嘿,她就不信了!人家说勤能补拙,别人帮无数次,不如自己思索一步来得有用,何况当初师尊曾教导不少诀窍。嗯哼,四百年后的师尊可谓神人,对付现在的肯定不会太难看的。
沈渊眸光轻动,尽是笑意,捻起黑子绝了她的下一手,不例外又听到她状似哀嚎之声,倒是颇为有趣。
不过一盏茶的功夫,蓝卿若撑着头唉声叹气,“我输了。”输得心悦诚服。
“比上次有进步多了。”沈渊莞尔颔首,起码知道持之以恒,不似之前总是半道放弃。
“夫君,我下棋真的不行,你就饶了我好不好?”蓝卿若已经不知道多少次,可怜巴巴的对沈渊乞求状。而每次都得到对方不肯让步的摇头,这次依旧相同,不由委屈的撅嘴,一副即将哭出来的模样,开始有些撒泼的意思了。“夫君,我讨厌死你了!”
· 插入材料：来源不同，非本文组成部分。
-- pv_equiv track=rewrite | github.com/V-Neck/Euler | prob6.py | cancel
-- ===== SOURCE A (Python) =====
-- def cancel(ll):
--     l0 = []
--     for l in ll:
--         for i in l:
--             if i in l0:
--                 l0.remove(i)
--         l0.extend(l)
--     return l0
-- ===== SOURCE B (Python) =====
-- def cancel(ll):
--     l0 = []
--     for l in ll:
--         need = {}
--         for i in l:
--             need[i] = need.get(i, 0) + 1
--         kept = []
--         for x in l0:
--             n = need.get(x, 0)
--             if n > 0:
--                 need[x] = n - 1
--             else:
--                 kept.append(x)
--         l0 = kept + l
--     return l0
-- ===== Notes on version B (the rewrite author's own statement) =====
-- stated objective: faster
-- what changed: Instead of per-element membership tests and list.remove scans over the accumulator, B builds a count map of each incoming sublist once and filters the accumulator in a single pass, dropping the first need[x] occurrences of each value.
import Mathlib
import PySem

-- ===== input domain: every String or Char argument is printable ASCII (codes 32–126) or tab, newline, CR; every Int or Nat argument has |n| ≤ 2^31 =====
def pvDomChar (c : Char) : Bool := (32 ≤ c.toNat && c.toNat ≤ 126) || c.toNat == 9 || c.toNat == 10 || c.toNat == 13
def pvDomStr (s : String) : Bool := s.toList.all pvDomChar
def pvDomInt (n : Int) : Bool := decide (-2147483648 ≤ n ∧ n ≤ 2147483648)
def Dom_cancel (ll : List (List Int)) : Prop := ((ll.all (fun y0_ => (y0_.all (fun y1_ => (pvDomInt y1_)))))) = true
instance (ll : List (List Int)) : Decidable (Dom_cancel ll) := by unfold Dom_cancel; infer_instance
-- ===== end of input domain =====

-- B replaces A's per-element membership test + list.remove scan by a count map of the
-- sublist built once and a single filtering pass over the accumulator (objective: faster).


-- ===== PORT A =====
def cancel (ll : List (List Int)) : List Int :=
  ll.foldl (fun l0 l =>
    (l.foldl (fun acc i =>
      if i ∈ acc then (PySem.List.remove? acc i).getD acc else acc) l0) ++ l) []

-- ===== PORT B =====
-- the 'for x in l0' filtering loop of Source B (kept.append / need[x] -= 1), as structural recursion
def cancelPass (need : PySem.Dict Int Int) : List Int → List Int
  | [] => []
  | x :: xs =>
    let n := need.getD x 0
    if n > 0 then cancelPass (need.insert x (n - 1)) xs
    else x :: cancelPass need xs

-- the 'need[i] = need.get(i, 0) + 1' counting loop of Source B
def cancelNeed (l : List Int) : PySem.Dict Int Int :=
  l.foldl (fun d i => d.insert i (d.getD i 0 + 1)) PySem.Dict.empty

def cancel_alt (ll : List (List Int)) : List Int :=
  ll.foldl (fun l0 l => cancelPass (cancelNeed l) l0 ++ l) []

-- ===== PRECONDITION & SPEC =====
def Spec_cancel (ll : List (List Int)) (out : List Int) : Prop := out = cancel_alt ll
instance (ll : List (List Int)) (out : List Int) : Decidable (Spec_cancel ll out) := by unfold Spec_cancel; infer_instance

-- ===== CLAIM (what is proved, stated in full; the proofs are below) =====
def Claim_equal_cancel : Prop := ∀ (ll : List (List Int)), Dom_cancel ll → Spec_cancel ll (cancel ll)

-- ===== LEMMAS AND PROOFS =====

-- cancelPass only depends on the getD-view of the dict
theorem cancelPass_congr (d₁ d₂ : PySem.Dict Int Int)
    (h : ∀ x, d₁.getD x 0 = d₂.getD x 0) (l0 : List Int) :
    cancelPass d₁ l0 = cancelPass d₂ l0 := by
  induction l0 generalizing d₁ d₂ with
  | nil => rfl
  | cons x xs ih =>
    simp only [cancelPass, h x]
    split_ifs with hn
    · exact ih _ _ (by
        intro y
        by_cases hy : y = x <;> simp [PySem.Dict.getD_insert, hy, h y])
    · rw [ih _ _ h]

theorem cancelPass_empty (l0 : List Int) : cancelPass PySem.Dict.empty l0 = l0 := by
  induction l0 with
  | nil => rfl
  | cons x xs ih => simp [cancelPass, PySem.Dict.getD_empty, ih]

-- A's removal step, abbreviated for the lemmas below
def cancelRm (i : Int) (l0 : List Int) : List Int :=
  if i ∈ l0 then (PySem.List.remove? l0 i).getD l0 else l0

theorem cancelRm_cons_of_ne (i x : Int) (xs : List Int) (hx : x ≠ i) :
    cancelRm i (x :: xs) = x :: cancelRm i xs := by
  unfold cancelRm
  by_cases hmem : i ∈ xs
  · rw [if_pos (List.mem_cons_of_mem _ hmem), if_pos hmem,
      PySem.List.remove?_cons_of_ne xs hx]
    simp [PySem.List.remove?_eq_some_erase xs i hmem]
  · have : i ∉ x :: xs := by simp [hmem, Ne.symm hx]
    rw [if_neg this, if_neg hmem]

-- key step: bumping the count of i by one = removing the first occurrence of i first
theorem cancelPass_bump (l0 : List Int) : ∀ (d : PySem.Dict Int Int) (i : Int),
    (∀ x, 0 ≤ d.getD x 0) →
    cancelPass (d.insert i (d.getD i 0 + 1)) l0 = cancelPass d (cancelRm i l0) := by
  induction l0 with
  | nil => intro d i _; rfl
  | cons x xs ih =>
    intro d i hpos
    by_cases hx : x = i
    · subst hx
      have h1 : (d.insert x (d.getD x 0 + 1)).getD x 0 = d.getD x 0 + 1 := by
        simp [PySem.Dict.getD_insert]
      unfold cancelRm
      simp only [cancelPass, h1, List.mem_cons, true_or, if_pos,
        PySem.List.remove?_cons_self, Option.getD_some]
      rw [if_pos (by have := hpos x; omega)]
      exact cancelPass_congr _ _ (by
        intro y
        by_cases hy : y = x <;> simp [PySem.Dict.getD_insert, hy]) xs
    · have h1 : (d.insert i (d.getD i 0 + 1)).getD x 0 = d.getD x 0 := by
        simp [PySem.Dict.getD_insert, hx]
      rw [cancelRm_cons_of_ne i x xs hx]
      by_cases hn : d.getD x 0 > 0
      · have h2 : cancelPass (d.insert i (d.getD i 0 + 1)) (x :: xs)
            = cancelPass ((d.insert i (d.getD i 0 + 1)).insert x (d.getD x 0 - 1)) xs := by
          simp only [cancelPass, h1]
          rw [if_pos hn]
        have h3 : cancelPass d (x :: cancelRm i xs)
            = cancelPass (d.insert x (d.getD x 0 - 1)) (cancelRm i xs) := by
          simp only [cancelPass]
          rw [if_pos hn]
        rw [h2, h3]
        have hpos' : ∀ y, 0 ≤ (d.insert x (d.getD x 0 - 1)).getD y 0 := by
          intro y
          by_cases hy : y = x <;> simp [PySem.Dict.getD_insert, hy, hpos y] <;>
            (have := hpos x; omega)
        rw [← ih (d.insert x (d.getD x 0 - 1)) i hpos']
        apply cancelPass_congr
        intro y
        by_cases hyx : y = x <;> by_cases hyi : y = i <;>
          simp_all [PySem.Dict.getD_insert]
      · have h2 : cancelPass (d.insert i (d.getD i 0 + 1)) (x :: xs)
            = x :: cancelPass (d.insert i (d.getD i 0 + 1)) xs := by
          simp only [cancelPass, h1]
          rw [if_neg hn]
        have h3 : cancelPass d (x :: cancelRm i xs)
            = x :: cancelPass d (cancelRm i xs) := by
          simp only [cancelPass]
          rw [if_neg hn]
        rw [h2, h3, ih d i hpos]

theorem cancelNeed_eq_counter (l : List Int) : cancelNeed l = PySem.Dict.counter l :=
  PySem.Dict.foldl_insert_getD_add_one_eq_counter l

theorem cancelNeed_getD (l : List Int) (x : Int) :
    (cancelNeed l).getD x 0 = (l.count x : Int) := by
  rw [cancelNeed_eq_counter]
  exact PySem.Dict.getD_counter l x

-- per-sublist equivalence: A's remove loop = B's counted filtering pass
theorem cancel_inner (l : List Int) : ∀ l0 : List Int,
    l.foldl (fun acc i => if i ∈ acc then (PySem.List.remove? acc i).getD acc else acc) l0
      = cancelPass (cancelNeed l) l0 := by
  induction l with
  | nil => intro l0; exact (cancelPass_empty l0).symm
  | cons i t ih =>
    intro l0
    simp only [List.foldl_cons]
    rw [ih (if i ∈ l0 then (PySem.List.remove? l0 i).getD l0 else l0)]
    have h1 : cancelPass (cancelNeed t) (cancelRm i l0)
        = cancelPass ((cancelNeed t).insert i ((cancelNeed t).getD i 0 + 1)) l0 :=
      (cancelPass_bump l0 (cancelNeed t) i (fun x => by rw [cancelNeed_getD]; positivity)).symm
    show cancelPass (cancelNeed t) (cancelRm i l0) = _
    rw [h1]
    apply cancelPass_congr
    intro y
    by_cases hy : y = i
    · simp [PySem.Dict.getD_insert, hy, cancelNeed_getD, List.count_cons]
    · simp [PySem.Dict.getD_insert, hy, Ne.symm hy, cancelNeed_getD]

-- ===== VERDICT (by name: the statement is the Claim_ definition above) =====
theorem cancel_spec : Claim_equal_cancel := by
  intro ll _
  unfold Spec_cancel cancel cancel_alt
  congr 1
  funext l0 l
  rw [cancel_inner l l0]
“下棋本为修身养性,你的性子就是太躁了些。”沈渊叹息着,挥手收起棋盘,“咱们再弈一局。”
看着棋盘上的纵横交错,小小的方格,蓝卿若暗自咬了咬下唇,手劲紧了紧。
半个时辰后,棋面又是一边倒的形势,再次输得惨不忍睹,在蓝卿若眼中就跟无限轮回一般,不停的重复重复再重复……
“对弈在于静心,观大局而终不落败。”沈渊细细述说着黑白之道。“再试……”
“夫君,我累了,想歇歇。晚些再继续吧。”蓝卿若猛地站起来,打断即将出口的言语,不理会沈渊微愣的神情,仓皇走出院门,沿着水流走到瀑布下方才静下心神。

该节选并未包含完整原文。